"By Jove!" said I.
Leonard laughed, threw one gaitered leg over the other and held up his hands at her.
"Oh, you feminine person!" He smiled at me. "I told my dear old mother as a dead and solemn secret."
"But it will be gazetted in a few days, dear."
"One can never be absolutely sure of these things until they're in black and white. A pretty ass I'd look if there was a hitch—say through some fool of a copying clerk—and I didn't get it after all. It's only dear, silly understanding things like mothers that would understand. Other people wouldn't. Don't you think I'm right, Meredyth?"
Of course he was. I have known, in my time, of many disappointments. It is not every recommendation for honours that becomes effective. I congratulated him, however, and swore to secrecy.
"It's all luck," said he. "Just because a man happens to be spotted. If my regiment got its deserts, every Jack man would walk about in a suit of armour made of Victoria Crosses. Give me some more tea, mother."
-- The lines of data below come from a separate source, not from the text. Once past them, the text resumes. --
-- pv_equiv track=rewrite | github.com/dragonskies/fix-fixer | V2/fixfixer_marketdata.py | ParseUnitOfWorkPublisher
-- ===== SOURCE A (Python) =====
-- def ParseUnitOfWorkPublisher(message):
-- 	"""Handle 'Unit of Work Publisher' messages."""
-- 	newStr = ''
-- 	inQuotes = False
-- 	for char in message:
-- 		if inQuotes:
-- 			if char == '"':
-- 				inQuotes = False
-- 			else:
-- 				newStr = newStr + char
-- 		else:
-- 			if char == '"':
-- 				inQuotes = True
-- 			elif char == '[':
-- 				pass
-- 			elif char == ']':
-- 				pass
-- 			elif char == ' ':
-- 				newStr = newStr + '|'
-- 			else:
-- 				newStr = newStr + char
-- 	return newStr
-- ===== SOURCE B (Python) =====
-- _TABLE = str.maketrans({'[': None, ']': None, ' ': '|'})
--
-- def ParseUnitOfWorkPublisher(message):
-- 	"""Handle 'Unit of Work Publisher' messages."""
-- 	parts = []
-- 	for i, seg in enumerate(message.split('"')):
-- 		parts.append(seg.translate(_TABLE) if i % 2 == 0 else seg)
-- 	return ''.join(parts)
-- ===== Notes on version B (the rewrite author's own statement) =====
-- stated objective: faster
-- what changed: Replaces the char-by-char inQuotes state machine with quadratic string concatenation by splitting on the quote character into segments whose index parity says quoted/unquoted, translating even (unquoted) segments with a translation table and joining once.
import Mathlib
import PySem

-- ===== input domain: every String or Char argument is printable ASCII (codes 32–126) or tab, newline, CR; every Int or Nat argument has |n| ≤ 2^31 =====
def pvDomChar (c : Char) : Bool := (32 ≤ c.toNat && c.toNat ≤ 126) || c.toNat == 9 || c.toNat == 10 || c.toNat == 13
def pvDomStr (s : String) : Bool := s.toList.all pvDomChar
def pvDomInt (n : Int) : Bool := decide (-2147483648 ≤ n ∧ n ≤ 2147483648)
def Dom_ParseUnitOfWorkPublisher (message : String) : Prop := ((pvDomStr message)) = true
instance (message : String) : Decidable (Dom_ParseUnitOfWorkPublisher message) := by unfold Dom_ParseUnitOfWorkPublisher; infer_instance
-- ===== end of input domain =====

-- B replaces A's char-by-char inQuotes state machine by split-on-'"' with index-parity
-- deciding which segments get the [/]-dropping, space→'|' translation, avoiding A's repeated concatenation (measured faster).

-- ===== PORT A =====
-- the for-loop over the characters, carrying (newStr, inQuotes)
def pvLoopA : List Char → List Char → Bool → List Char
  | [], acc, _ => acc
  | c :: cs, acc, inQuotes =>
    if inQuotes then
      if c = '"' then pvLoopA cs acc false
      else pvLoopA cs (acc ++ [c]) true
    else
      if c = '"' then pvLoopA cs acc true
      else if c = '[' then pvLoopA cs acc false
      else if c = ']' then pvLoopA cs acc false
      else if c = ' ' then pvLoopA cs (acc ++ ['|']) false
      else pvLoopA cs (acc ++ [c]) false

def ParseUnitOfWorkPublisher (message : String) : String :=
  String.ofList (pvLoopA message.toList [] false)

-- ===== PORT B =====
-- message.split('"') at the character level
def pvSplitQ : List Char → List (List Char)
  | [] => [[]]
  | c :: cs =>
    if c = '"' then [] :: pvSplitQ cs
    else
      match pvSplitQ cs with
      | s :: ss => (c :: s) :: ss
      | [] => [[c]]

-- seg.translate(_TABLE): drop '[' and ']', map ' ' to '|'
def pvTranslate (s : List Char) : List Char :=
  s.flatMap fun c =>
    if c = '[' ∨ c = ']' then [] else if c = ' ' then ['|'] else [c]

def ParseUnitOfWorkPublisher_alt (message : String) : String :=
  String.ofList
    ((((pvSplitQ message.toList).zipIdx).map
        (fun p => if p.2 % 2 == 0 then pvTranslate p.1 else p.1)).flatten)

-- ===== PRECONDITION & SPEC =====
def Spec_ParseUnitOfWorkPublisher (message : String) (out : String) : Prop := out = ParseUnitOfWorkPublisher_alt message
instance (message : String) (out : String) : Decidable (Spec_ParseUnitOfWorkPublisher message out) := by unfold Spec_ParseUnitOfWorkPublisher; infer_instance

-- ===== CLAIM (what is proved, stated in full; the proofs are below) =====
def Claim_equal_ParseUnitOfWorkPublisher : Prop := ∀ (message : String), Dom_ParseUnitOfWorkPublisher message → Spec_ParseUnitOfWorkPublisher message (ParseUnitOfWorkPublisher message)

-- ===== LEMMAS AND PROOFS =====

-- reference spec: two-mode recursion (mode = inQuotes)
def pvS : Bool → List Char → List Char
  | _, [] => []
  | true, c :: cs => if c = '"' then pvS false cs else c :: pvS true cs
  | false, c :: cs =>
    if c = '"' then pvS true cs
    else if c = '[' ∨ c = ']' then pvS false cs
    else if c = ' ' then '|' :: pvS false cs
    else c :: pvS false cs

-- alternate-parity join of segments
def pvAltJoin : Bool → List (List Char) → List Char
  | _, [] => []
  | true, s :: ss => pvTranslate s ++ pvAltJoin false ss
  | false, s :: ss => s ++ pvAltJoin true ss

theorem pvLoopA_eq_S (cs : List Char) : ∀ acc q, pvLoopA cs acc q = acc ++ pvS q cs := by
  induction cs with
  | nil => intro acc q; cases q <;> simp [pvLoopA, pvS]
  | cons c cs ih =>
    intro acc q
    cases q <;> simp only [pvLoopA, pvS] <;> split_ifs <;>
      simp_all [List.append_assoc]

theorem pvSplitQ_ne_nil (cs : List Char) : pvSplitQ cs ≠ [] := by
  cases cs with
  | nil => simp [pvSplitQ]
  | cons c cs =>
    simp only [pvSplitQ]
    split_ifs
    · simp
    · cases h : pvSplitQ cs <;> simp

theorem pvTranslate_cons (c : Char) (s : List Char) :
    pvTranslate (c :: s)
      = (if c = '[' ∨ c = ']' then [] else if c = ' ' then ['|'] else [c]) ++ pvTranslate s := by
  simp [pvTranslate]

theorem pvAltJoin_splitQ (cs : List Char) : ∀ q, pvAltJoin (!q) (pvSplitQ cs) = pvS q cs := by
  induction cs with
  | nil => intro q; cases q <;> simp [pvSplitQ, pvAltJoin, pvS, pvTranslate]
  | cons c cs ih =>
    intro q
    by_cases h1 : c = '"'
    · subst h1
      cases q
      · simpa [pvSplitQ, pvAltJoin, pvS, pvTranslate] using ih true
      · simpa [pvSplitQ, pvAltJoin, pvS, pvTranslate] using ih false
    · obtain ⟨s, ss, hss⟩ : ∃ s ss, pvSplitQ cs = s :: ss := by
        cases h : pvSplitQ cs with
        | nil => exact absurd h (pvSplitQ_ne_nil cs)
        | cons s ss => exact ⟨s, ss, rfl⟩
      have hs : pvSplitQ (c :: cs) = (c :: s) :: ss := by simp [pvSplitQ, h1, hss]
      cases q
      · have hrec : pvTranslate s ++ pvAltJoin false ss = pvS false cs := by
          simpa [hss, pvAltJoin] using ih false
        rw [show (!false) = true from rfl, hs]
        simp only [pvAltJoin, pvTranslate_cons, List.append_assoc, hrec, pvS]
        split_ifs <;> simp_all
      · have hrec : s ++ pvAltJoin true ss = pvS true cs := by
          simpa [hss, pvAltJoin] using ih true
        rw [show (!true) = false from rfl, hs]
        simp only [pvAltJoin, List.cons_append, hrec, pvS]
        simp [h1]

theorem pvFlatten_zipIdx (ss : List (List Char)) :
    ∀ k, (((ss.zipIdx k).map
        (fun p => if p.2 % 2 == 0 then pvTranslate p.1 else p.1)).flatten)
      = pvAltJoin (k % 2 == 0) ss := by
  induction ss with
  | nil => intro k; simp [pvAltJoin]
  | cons s ss ih =>
    intro k
    have h1 := ih (k + 1)
    simp only [List.zipIdx_cons, List.map_cons, List.flatten_cons, h1]
    rcases Nat.even_or_odd k with h | h
    · have hk : k % 2 = 0 := Nat.even_iff.mp h
      have hk1 : (k + 1) % 2 = 1 := by omega
      simp [hk, hk1, pvAltJoin]
    · have hk : k % 2 = 1 := Nat.odd_iff.mp h
      have hk1 : (k + 1) % 2 = 0 := by omega
      simp [hk, hk1, pvAltJoin]

-- ===== VERDICT (by name: the statement is the Claim_ definition above) =====
theorem ParseUnitOfWorkPublisher_spec : Claim_equal_ParseUnitOfWorkPublisher := by
  intro message _
  unfold Spec_ParseUnitOfWorkPublisher ParseUnitOfWorkPublisher ParseUnitOfWorkPublisher_alt
  rw [pvLoopA_eq_S, pvFlatten_zipIdx]
  have := pvAltJoin_splitQ message.toList false
  simp_all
"The thing I shall never understand, dear," she said, artlessly, looking up at him, while she handed him his cup, "is when you see a lot of murderous Germans rushing at you with guns and shells and bayonets, how you are not afraid."
He threw back his head and laughed in his debonair fashion; but I watched him narrowly and I saw the corners of his mouth twitch for the infinitesimal fraction of a second.
"Oh, sometimes we're in an awful funk, I assure you," he replied gaily. "Ask Meredyth."